Standardizing workflows in imaging transcriptomics with the abagen toolbox

  1. Ross D Markello  Is a corresponding author
  2. Aurina Arnatkeviciute
  3. Jean-Baptiste Poline
  4. Ben D Fulcher
  5. Alex Fornito
  6. Bratislav Misic  Is a corresponding author
  1. McConnell Brain Imaging Centre, Montreal Neurological Institute, McGill University, Canada
  2. School of Psychological Sciences & Monash Biomedical Imaging, Monash University, Australia
  3. School of Physics, University of Sydney, Australia
5 figures, 1 table and 2 additional files


Processing choices influence transcriptomic analyses.

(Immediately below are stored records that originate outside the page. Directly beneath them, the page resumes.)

-- pv_equiv track=rewrite | github.com/SivaKarthik711/Python_250_Neetcode_Leetcode | 3450-maximum-students-on-a-single-bench/3450-maximum-students-on-a-single-bench.py | maxStudentsOnBench
-- ===== SOURCE A (Python) =====
-- def maxStudentsOnBench(students):
--     """
--     :type students: List[List[int]]
--     :rtype: int
--     """
--
--     bench_dict = {}
--
--     # Populate the bench_dict with student data
--     for student_id, bench_id in students:
--         if bench_id not in bench_dict:
--             bench_dict[bench_id] = set()  # Initialize set if bench_id not exists
--         bench_dict[bench_id].add(student_id)
--
--     # Check if the dictionary is empty
--     if not bench_dict:
--         return 0  # Return 0 if there are no students or benches
--
--     # Find the maximum number of unique students on any bench
--     max_students = max(len(bench) for bench in bench_dict.values())
--
--     return max_students
-- ===== SOURCE B (Python) =====
-- def maxStudentsOnBench(students):
--     benches = []
--     for _, b in students:
--         if b not in benches:
--             benches.append(b)
--     best = 0
--     for b in benches:
--         ids = []
--         for s, bb in students:
--             if bb == b and s not in ids:
--                 ids.append(s)
--         best = max(best, len(ids))
--     return best
-- ===== Notes on version B (the rewrite author's own statement) =====
-- stated objective: alternative
-- what changed: Replaces A's single pass that groups students into a dict of per-bench sets with two staged list passes and no dict or set at all: first collect the distinct bench ids in order, then for each bench rescan the whole input counting its distinct students via list membership.
import Mathlib
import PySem

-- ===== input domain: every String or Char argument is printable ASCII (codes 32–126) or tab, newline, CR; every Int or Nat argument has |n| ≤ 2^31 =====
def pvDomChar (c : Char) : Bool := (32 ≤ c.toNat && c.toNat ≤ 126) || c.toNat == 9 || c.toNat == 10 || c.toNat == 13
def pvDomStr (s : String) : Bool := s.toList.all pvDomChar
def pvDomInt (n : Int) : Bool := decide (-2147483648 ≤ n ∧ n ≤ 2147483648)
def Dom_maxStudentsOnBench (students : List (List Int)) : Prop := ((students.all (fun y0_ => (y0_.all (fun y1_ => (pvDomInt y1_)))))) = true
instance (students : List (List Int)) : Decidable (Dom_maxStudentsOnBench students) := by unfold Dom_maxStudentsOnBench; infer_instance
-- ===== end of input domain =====

-- B replaces A's dict-of-per-bench-sets grouping pass with two staged list passes and no
-- dict/set: dedup the bench ids in order, then rescan the input per bench counting its
-- distinct students by list membership (alternative decomposition, not faster).

-- ===== PORT A =====
-- loop body of A: unpack [student_id, bench_id]; initialize the bench's set if absent; add the student
def stepBench (d : PySem.Dict Int (PySem.Set Int)) (st : List Int) :
    PySem.Dict Int (PySem.Set Int) :=
  match st with
  | [studentId, benchId] =>
      let d1 := if d.contains benchId then d else d.insert benchId PySem.Set.empty
      d1.insert benchId (PySem.Set.add (d1.getD benchId PySem.Set.empty) studentId)
  | _ => d

def maxStudentsOnBench (students : List (List Int)) : Int :=
  let benchDict := students.foldl stepBench (PySem.Dict.mk [])
  if benchDict.items = [] then 0
  else
    match PySem.List.max? (benchDict.values.map (fun b => PySem.Set.len b)) (fun x => x) with
    | some m => m
    | none => 0

-- ===== PORT B =====
-- first loop of B: collect the distinct bench ids in first-occurrence order
def stepBenches (acc : List Int) (st : List Int) : List Int :=
  match st with
  | [_, benchId] => if acc.contains benchId then acc else acc ++ [benchId]
  | _ => acc

-- inner loop of B: collect the distinct student ids seen on bench b
def stepIds (b : Int) (acc : List Int) (st : List Int) : List Int :=
  match st with
  | [studentId, benchId] =>
      if benchId == b && !acc.contains studentId then acc ++ [studentId] else acc
  | _ => acc

def maxStudentsOnBench_alt (students : List (List Int)) : Int :=
  let benches := students.foldl stepBenches []
  benches.foldl
    (fun best b => max best ((students.foldl (stepIds b) []).length : Int)) 0

-- ===== PRECONDITION & SPEC =====
-- Python unpacking 'student_id, bench_id = st' raises ValueError unless the inner list has length 2.
def Pre_maxStudentsOnBench (students : List (List Int)) : Prop :=
  ∀ st ∈ students, st.length = 2
instance (students : List (List Int)) : Decidable (Pre_maxStudentsOnBench students) := by
  unfold Pre_maxStudentsOnBench; infer_instance

def pvWitness_maxStudentsOnBench : List (List Int) := [[1, 2], [3, 2], [1, 2], [4, 5]]

def Spec_maxStudentsOnBench (students : List (List Int)) (out : Int) : Prop :=
  out = maxStudentsOnBench_alt students
instance (students : List (List Int)) (out : Int) : Decidable (Spec_maxStudentsOnBench students out) := by
  unfold Spec_maxStudentsOnBench; infer_instance

-- ===== CLAIM =====
def Claim_equal_maxStudentsOnBench : Prop :=
  ∀ (students : List (List Int)), Dom_maxStudentsOnBench students →
    Pre_maxStudentsOnBench students →
    Spec_maxStudentsOnBench students (maxStudentsOnBench students)

-- ===== LEMMAS AND PROOFS =====

-- Dict.contains agrees with list membership on the keys list
lemma contains_keys (d : PySem.Dict Int (PySem.Set Int)) (b : Int) :
    d.contains b = d.keys.contains b := by
  by_cases h : b ∈ d.keys
  · simp [List.contains_eq_mem, h, (PySem.Dict.contains_iff_mem_keys d b).mpr h]
  · have : d.contains b ≠ true := fun hc => h ((PySem.Dict.contains_iff_mem_keys d b).mp hc)
    simp [List.contains_eq_mem, h, Bool.eq_false_iff.mpr this]

-- one step of A's fold, observed through keys / nodup-keys / getD
lemma stepBench_keys (d : PySem.Dict Int (PySem.Set Int)) (s b : Int) :
    (stepBench d [s, b]).keys = stepBenches d.keys [s, b] := by
  simp only [stepBench, stepBenches]
  by_cases hc : d.contains b = true
  · rw [if_pos hc]
    rw [PySem.Dict.keys_insert_of_contains _ _ hc]
    rw [← contains_keys, hc]
    simp
  · have hcf : d.contains b = false := Bool.eq_false_iff.mpr hc
    rw [if_neg hc]
    rw [PySem.Dict.keys_insert_of_contains _ _ (PySem.Dict.contains_insert_self _ _ _)]
    rw [PySem.Dict.keys_insert_of_not_contains _ _ hcf]
    rw [← contains_keys, hcf]
    simp

lemma stepBench_nodup (d : PySem.Dict Int (PySem.Set Int)) (s b : Int)
    (h : d.keys.Nodup) : (stepBench d [s, b]).keys.Nodup := by
  simp only [stepBench]
  by_cases hc : d.contains b = true
  · rw [if_pos hc]; exact PySem.Dict.nodup_keys_insert _ _ _ h
  · rw [if_neg hc]
    exact PySem.Dict.nodup_keys_insert _ _ _ (PySem.Dict.nodup_keys_insert _ _ _ h)

lemma stepBench_getD (d : PySem.Dict Int (PySem.Set Int)) (s b b' : Int) :
    (stepBench d [s, b]).getD b' PySem.Set.empty
      = stepIds b' (d.getD b' PySem.Set.empty) [s, b] := by
  simp only [stepBench, stepIds]
  by_cases hc : d.contains b = true
  · rw [if_pos hc, PySem.Dict.getD_insert]
    by_cases hb : b' = b
    · subst hb
      simp only [beq_self_eq_true, Bool.true_and, PySem.Set.add_eq_ite]
      by_cases hm : s ∈ d.getD b' PySem.Set.empty
      · simp [List.contains_eq_mem]
      · simp [List.contains_eq_mem]
    · have : (b == b') = false := by simpa using Ne.symm hb
      simp [hb, this]
  · have hcf : d.contains b = false := Bool.eq_false_iff.mpr hc
    rw [if_neg hc, PySem.Dict.getD_insert, PySem.Dict.getD_insert]
    by_cases hb : b' = b
    · subst hb
      have h0 : d.getD b' ([] : PySem.Set Int) = [] :=
        PySem.Dict.getD_of_not_contains _ _ hcf
      rw [PySem.Dict.getD_insert_self]
      simp [h0]
    · have hbeq : (b == b') = false := by simpa using Ne.symm hb
      simp [PySem.Dict.getD_insert, hb, hbeq]

-- the fold invariant: A's dict, observed through keys and per-bench lookups, is B's two folds
lemma fold_inv (students : List (List Int)) (hlen : ∀ st ∈ students, st.length = 2) :
    ∀ d : PySem.Dict Int (PySem.Set Int), d.keys.Nodup →
      (students.foldl stepBench d).keys = students.foldl stepBenches d.keys
      ∧ (students.foldl stepBench d).keys.Nodup
      ∧ ∀ b, (students.foldl stepBench d).getD b PySem.Set.empty
          = students.foldl (stepIds b) (d.getD b PySem.Set.empty) := by
  induction students with
  | nil => intro d hnd; exact ⟨rfl, hnd, fun _ => rfl⟩
  | cons st rest ih =>
      intro d hnd
      obtain ⟨s, b, rfl⟩ : ∃ a b : Int, st = [a, b] := by
        have := hlen st (List.mem_cons_self ..)
        match st, this with
        | [a, b], _ => exact ⟨a, b, rfl⟩
      have hlen' : ∀ st ∈ rest, st.length = 2 :=
        fun st hst => hlen st (List.mem_cons_of_mem _ hst)
      obtain ⟨g1, g2, g3⟩ := ih hlen' (stepBench d [s, b]) (stepBench_nodup d s b hnd)
      refine ⟨?_, g2, ?_⟩
      · simpa [stepBench_keys d s b] using g1
      · intro b'
        have h3 := g3 b'
        rw [stepBench_getD] at h3
        simpa using h3

-- ===== VERDICT =====
theorem maxStudentsOnBench_spec : Claim_equal_maxStudentsOnBench := by
  intro students _ hpre
  unfold Spec_maxStudentsOnBench maxStudentsOnBench maxStudentsOnBench_alt
  obtain ⟨hk, hnd, hg⟩ :=
    fold_inv students hpre (PySem.Dict.mk []) (by exact List.nodup_nil)
  set dF := students.foldl stepBench (PySem.Dict.mk []) with hdF
  have hkeys0 : (PySem.Dict.mk ([] : List (Int × PySem.Set Int))).keys = [] := rfl
  have hget0 : ∀ b : Int,
      (PySem.Dict.mk ([] : List (Int × PySem.Set Int))).getD b PySem.Set.empty = [] :=
    fun _ => rfl
  rw [hkeys0] at hk
  -- the per-bench counts agree
  have hmap : dF.values.map (fun v => PySem.Set.len v)
      = dF.keys.map (fun b => ((students.foldl (stepIds b) []).length : Int)) := by
    rw [PySem.Dict.values_eq_map_keys dF hnd PySem.Set.empty, List.map_map]
    refine List.map_congr_left (fun b _ => ?_)
    have h1 := hg b
    rw [hget0 b] at h1
    have h2 : dF.getD b ([] : PySem.Set Int) = List.foldl (stepIds b) [] students := h1
    simp [Function.comp, h2, PySem.Set.len]
  rw [← hk]
  cases hK : dF.keys with
  | nil =>
      have hitems : dF.items = [] := by
        have : dF.items.map Prod.fst = [] := hK
        exact List.map_eq_nil_iff.mp this
      simp [hitems]
  | cons k t =>
      have hitems : dF.items ≠ [] := by
        intro h
        rw [show dF.keys = dF.items.map Prod.fst from rfl, h] at hK
        cases hK
      rw [if_neg hitems, hmap, hK]
      simp only [List.map_cons, List.foldl_cons]
      rw [PySem.List.max?_id_cons]
      have hB : t.foldl
            (fun best b => max best ((students.foldl (stepIds b) []).length : Int))
            (max 0 ((students.foldl (stepIds k) []).length : Int))
          = (t.map (fun b => ((students.foldl (stepIds b) []).length : Int))).foldl max
            (max 0 ((students.foldl (stepIds k) []).length : Int)) := by
        rw [List.foldl_map]
      rw [hB, max_eq_right (Int.natCast_nonneg _)]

(a) Examples of the three analyses used to assess differences in gene expression matrices generated by transcriptomic pipelines. First row: a depiction of the region-by-gene expression matrix generated from one of the 746,496 tested processing pipelines. Second row, left: we compute the correlation between rows of each matrix to generate a symmetric region × region CGE matrix. We then compute the correlation between the upper triangle of this CGE matrix and the upper triangle of a regional distance matrix to examine the degree to which CGE decays with increasing distance between regions (Arnatkeviciute et al., 2019). Second row, middle: we compute the Euclidean distance between columns of each matrix to generate a gene × gene GCE matrix. We use previously defined functional gene communities (Oldham et al., 2008) to compute a silhouette score for this GCE matrix to investigate whether genes within a module have more similar patterns of spatial expression than genes between modules. Second row, right: the first principal component is extracted from the RGE matrix. We compute the correlation between this principal component and the whole-brain T1w/T2w ratio (Burt et al., 2018) to understand how closely these maps covary across the brain. (b) The full statistical distributions from each of the three analyses for all 746,496 pipelines. Left panel: Spearman correlation values, ρ, from the CGE analyses. Middle panel: silhouette scores from the GCE analyses. Right panel: Spearman correlation coefficients, ρ, from the RGE analyses. CGE: correlated gene expression; GCE: gene co-expression; RGE: regional gene expression.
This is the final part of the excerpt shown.